-- pv_equiv track=rewrite | github.com/mattfrances/COMP472_Mini_Project_2 | calculations_helpers.py | calculate_evaluations_by_depth
-- ===== SOURCE A (Python) =====
-- def calculate_evaluations_by_depth(heuristic_data_for_all_moves):
--   evaluations_by_depth = []
--
--   for turn in range(len(heuristic_data_for_all_moves)):
--     for heuristic_evaluation in range(len(heuristic_data_for_all_moves[turn])):
--       if(heuristic_evaluation == len(evaluations_by_depth)):
--         evaluations_by_depth.append(heuristic_data_for_all_moves[turn][heuristic_evaluation])
--       else:
--         evaluations_by_depth[heuristic_evaluation] += heuristic_data_for_all_moves[turn][heuristic_evaluation]
--
--   return evaluations_by_depth
-- ===== SOURCE B (Python) =====
-- def calculate_evaluations_by_depth(heuristic_data_for_all_moves):
--     width = max(map(len, heuristic_data_for_all_moves), default=0)
--     return [sum(row[depth] for row in heuristic_data_for_all_moves if depth < len(row))
--             for depth in range(width)]
-- ===== Notes on version B (the rewrite author's own statement) =====
-- stated objective: alternative
-- what changed: Replaces A's row-major accumulate-and-grow pass (append on first occurrence, in-place += afterwards) with a column-wise decomposition: compute the max row length once, then build the result as one independent column sum per depth.
import Mathlib
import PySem

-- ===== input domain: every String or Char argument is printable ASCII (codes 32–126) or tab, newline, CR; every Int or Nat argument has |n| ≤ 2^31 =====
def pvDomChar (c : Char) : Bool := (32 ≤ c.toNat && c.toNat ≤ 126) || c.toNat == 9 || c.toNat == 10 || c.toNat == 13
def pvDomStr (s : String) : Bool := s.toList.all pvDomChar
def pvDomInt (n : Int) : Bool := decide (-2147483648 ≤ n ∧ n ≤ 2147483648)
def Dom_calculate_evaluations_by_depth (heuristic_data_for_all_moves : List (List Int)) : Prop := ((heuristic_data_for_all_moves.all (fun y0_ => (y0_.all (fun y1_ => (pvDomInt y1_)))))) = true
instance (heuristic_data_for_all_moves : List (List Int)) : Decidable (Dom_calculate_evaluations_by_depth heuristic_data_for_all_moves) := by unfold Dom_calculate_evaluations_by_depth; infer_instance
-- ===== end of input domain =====

-- B sums each depth column independently after computing the max row length; A grows one
-- accumulator row-major.  Alternative decomposition, same exact results; A is total, so no Pre_.

-- ===== PORT A =====
-- one step of A's inner loop: append on first occurrence of this depth, else in-place +=
def pvStepA (row : List Int) (acc : List Int) (i : Nat) : List Int :=
  if i = acc.length then acc ++ [row.getD i 0]
  else acc.set i (acc.getD i 0 + row.getD i 0)

-- A's inner loop: for heuristic_evaluation in range(len(row))
def pvRowLoop (row : List Int) (acc : List Int) : List Int :=
  (List.range row.length).foldl (pvStepA row) acc

def calculate_evaluations_by_depth (heuristic_data_for_all_moves : List (List Int)) : List Int :=
  (List.range heuristic_data_for_all_moves.length).foldl
    (fun ev turn => pvRowLoop (heuristic_data_for_all_moves.getD turn []) ev) []

-- ===== PORT B =====
-- sum(row[depth] for row in rows if depth < len(row))
def pvColSum (rows : List (List Int)) (depth : Nat) : Int :=
  ((rows.filter (fun r => decide (depth < r.length))).map (fun r => r.getD depth 0)).sum

def calculate_evaluations_by_depth_alt (heuristic_data_for_all_moves : List (List Int)) : List Int :=
  (List.range ((heuristic_data_for_all_moves.map List.length).foldl Nat.max 0)).map
    (pvColSum heuristic_data_for_all_moves)

-- ===== PRECONDITION & SPEC =====
def Spec_calculate_evaluations_by_depth (heuristic_data_for_all_moves : List (List Int)) (out : List Int) : Prop := out = calculate_evaluations_by_depth_alt heuristic_data_for_all_moves
instance (heuristic_data_for_all_moves : List (List Int)) (out : List Int) : Decidable (Spec_calculate_evaluations_by_depth heuristic_data_for_all_moves out) := by unfold Spec_calculate_evaluations_by_depth; infer_instance

-- ===== CLAIM (what is proved, stated in full; the proofs are below) =====
def Claim_equal_calculate_evaluations_by_depth : Prop := ∀ (heuristic_data_for_all_moves : List (List Int)), Dom_calculate_evaluations_by_depth heuristic_data_for_all_moves → Spec_calculate_evaluations_by_depth heuristic_data_for_all_moves (calculate_evaluations_by_depth heuristic_data_for_all_moves)

-- ===== LEMMAS AND PROOFS =====

lemma pv_getD_set (l : List Int) (n i : Nat) (a d : Int) (h : n < l.length) :
    (l.set n a).getD i d = if i = n then a else l.getD i d := by
  by_cases hi : i < l.length
  · rw [List.getD_eq_getElem _ _ (by simpa using hi), List.getD_eq_getElem _ _ hi,
      List.getElem_set]
    split_ifs with h1 h2 h2 <;> first | rfl | omega
  · rw [List.getD_eq_default _ _ (by simpa using Nat.le_of_not_lt hi),
      List.getD_eq_default _ _ (Nat.le_of_not_lt hi)]
    rw [if_neg (by omega)]

lemma pv_inner_len (row : List Int) (n : Nat) : ∀ (acc : List Int),
    ((List.range n).foldl (pvStepA row) acc).length = Nat.max acc.length n := by
  induction n with
  | zero => intro acc; simp
  | succ n ih =>
    intro acc
    rw [List.range_succ, List.foldl_append, List.foldl_cons, List.foldl_nil]
    have hL := ih acc
    generalize hE : (List.range n).foldl (pvStepA row) acc = L at hL ⊢
    unfold pvStepA
    by_cases h : n = L.length
    · rw [if_pos h, List.length_append, List.length_cons, List.length_nil]
      simp only [Nat.max_def] at *; split_ifs at * <;> omega
    · rw [if_neg h, List.length_set]
      simp only [Nat.max_def] at *; split_ifs at * <;> omega

lemma pv_inner_getD (row : List Int) (n : Nat) : ∀ (acc : List Int) (i : Nat),
    ((List.range n).foldl (pvStepA row) acc).getD i 0
      = acc.getD i 0 + (if i < n then row.getD i 0 else 0) := by
  induction n with
  | zero => intro acc i; simp
  | succ n ih =>
    intro acc i
    rw [List.range_succ, List.foldl_append, List.foldl_cons, List.foldl_nil]
    have hlen := pv_inner_len row n acc
    have hget := ih acc
    generalize hE : (List.range n).foldl (pvStepA row) acc = L at hlen hget ⊢
    have hf1 : acc.length ≤ L.length := by rw [hlen]; exact Nat.le_max_left _ _
    have hf2 : n ≤ L.length := by rw [hlen]; exact Nat.le_max_right _ _
    clear hlen
    unfold pvStepA
    by_cases h : n = L.length
    · -- append branch: n = L.length, hence acc.length ≤ n
      rw [if_pos h]
      by_cases hi : i < n
      · rw [List.getD_append _ _ _ _ (by omega), hget, if_pos hi, if_pos (by omega)]
      · by_cases hie : i = n
        · subst hie
          rw [List.getD_append_right _ _ _ _ (by omega),
            show i - L.length = 0 by omega,
            List.getD_eq_default acc _ (by omega), if_pos (by omega)]
          simp
        · rw [List.getD_eq_default _ _ (by simp; omega),
            List.getD_eq_default acc _ (by omega), if_neg (by omega)]
          simp
    · -- set branch: n < L.length
      have hn : n < L.length := by omega
      rw [if_neg h, pv_getD_set _ _ _ _ _ hn]
      by_cases hie : i = n
      · subst hie
        rw [if_pos rfl, hget, if_neg (by omega), if_pos (by omega)]
        ring
      · rw [if_neg hie, hget]
        by_cases hi : i < n
        · rw [if_pos hi, if_pos (by omega)]
        · rw [if_neg hi, if_neg (by omega)]

lemma pv_outer_as_foldl (rows : List (List Int)) : ∀ (acc : List Int),
    (List.range rows.length).foldl (fun ev turn => pvRowLoop (rows.getD turn []) ev) acc
      = rows.foldl (fun ev row => pvRowLoop row ev) acc := by
  induction rows with
  | nil => intro acc; simp
  | cons r rs ih =>
    intro acc
    rw [List.length_cons, List.range_succ_eq_map, List.foldl_cons, List.foldl_map,
      List.foldl_cons]
    simpa using ih (pvRowLoop r acc)

lemma pv_outer_len (rows : List (List Int)) : ∀ (acc : List Int),
    (rows.foldl (fun ev row => pvRowLoop row ev) acc).length
      = (rows.map List.length).foldl Nat.max acc.length := by
  induction rows with
  | nil => intro acc; simp
  | cons r rs ih =>
    intro acc
    rw [List.foldl_cons, List.map_cons, List.foldl_cons, ih]
    unfold pvRowLoop
    rw [pv_inner_len]

lemma pv_outer_getD (rows : List (List Int)) : ∀ (acc : List Int) (i : Nat),
    (rows.foldl (fun ev row => pvRowLoop row ev) acc).getD i 0
      = acc.getD i 0 + (rows.map (fun r => r.getD i 0)).sum := by
  induction rows with
  | nil => intro acc i; simp
  | cons r rs ih =>
    intro acc i
    rw [List.foldl_cons, ih, List.map_cons, List.sum_cons]
    unfold pvRowLoop
    rw [pv_inner_getD]
    by_cases hi : i < r.length
    · rw [if_pos hi]; ring
    · rw [if_neg hi, List.getD_eq_default _ _ (Nat.le_of_not_lt hi)]; ring

lemma pv_colSum_eq (rows : List (List Int)) (d : Nat) :
    pvColSum rows d = (rows.map (fun r => r.getD d 0)).sum := by
  unfold pvColSum
  induction rows with
  | nil => simp
  | cons r rs ih =>
    by_cases h : d < r.length
    · rw [List.filter_cons_of_pos (by simpa using h), List.map_cons, List.sum_cons,
        List.map_cons, List.sum_cons, ih]
    · rw [List.filter_cons_of_neg (by simpa using h), List.map_cons, List.sum_cons, ih,
        List.getD_eq_default _ _ (Nat.le_of_not_lt h)]
      ring

-- ===== VERDICT (by name: the statement is the Claim_ definition above) =====
theorem calculate_evaluations_by_depth_spec : Claim_equal_calculate_evaluations_by_depth := by
  intro rows _
  unfold Spec_calculate_evaluations_by_depth calculate_evaluations_by_depth
    calculate_evaluations_by_depth_alt
  rw [pv_outer_as_foldl]
  apply List.ext_getElem
  · rw [pv_outer_len, List.length_map, List.length_range]
    simp
  · intro i h1 h2
    rw [← List.getD_eq_getElem _ 0 h1, ← List.getD_eq_getElem _ 0 h2, pv_outer_getD]
    rw [List.getD_eq_getElem _ 0 h2, List.getElem_map, List.getElem_range, pv_colSum_eq]
    simp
——————
**Work order:** Every line in the listing that holds "column" belongs in the answer.

**Reply to the task:**
-- what changed: Replaces A's row-major accumulate-and-grow pass (append on first occurrence, in-place += afterwards) with a column-wise decomposition: compute the max row length once, then build the result as one independent column sum per depth.
-- B sums each depth column independently after computing the max row length; A grows one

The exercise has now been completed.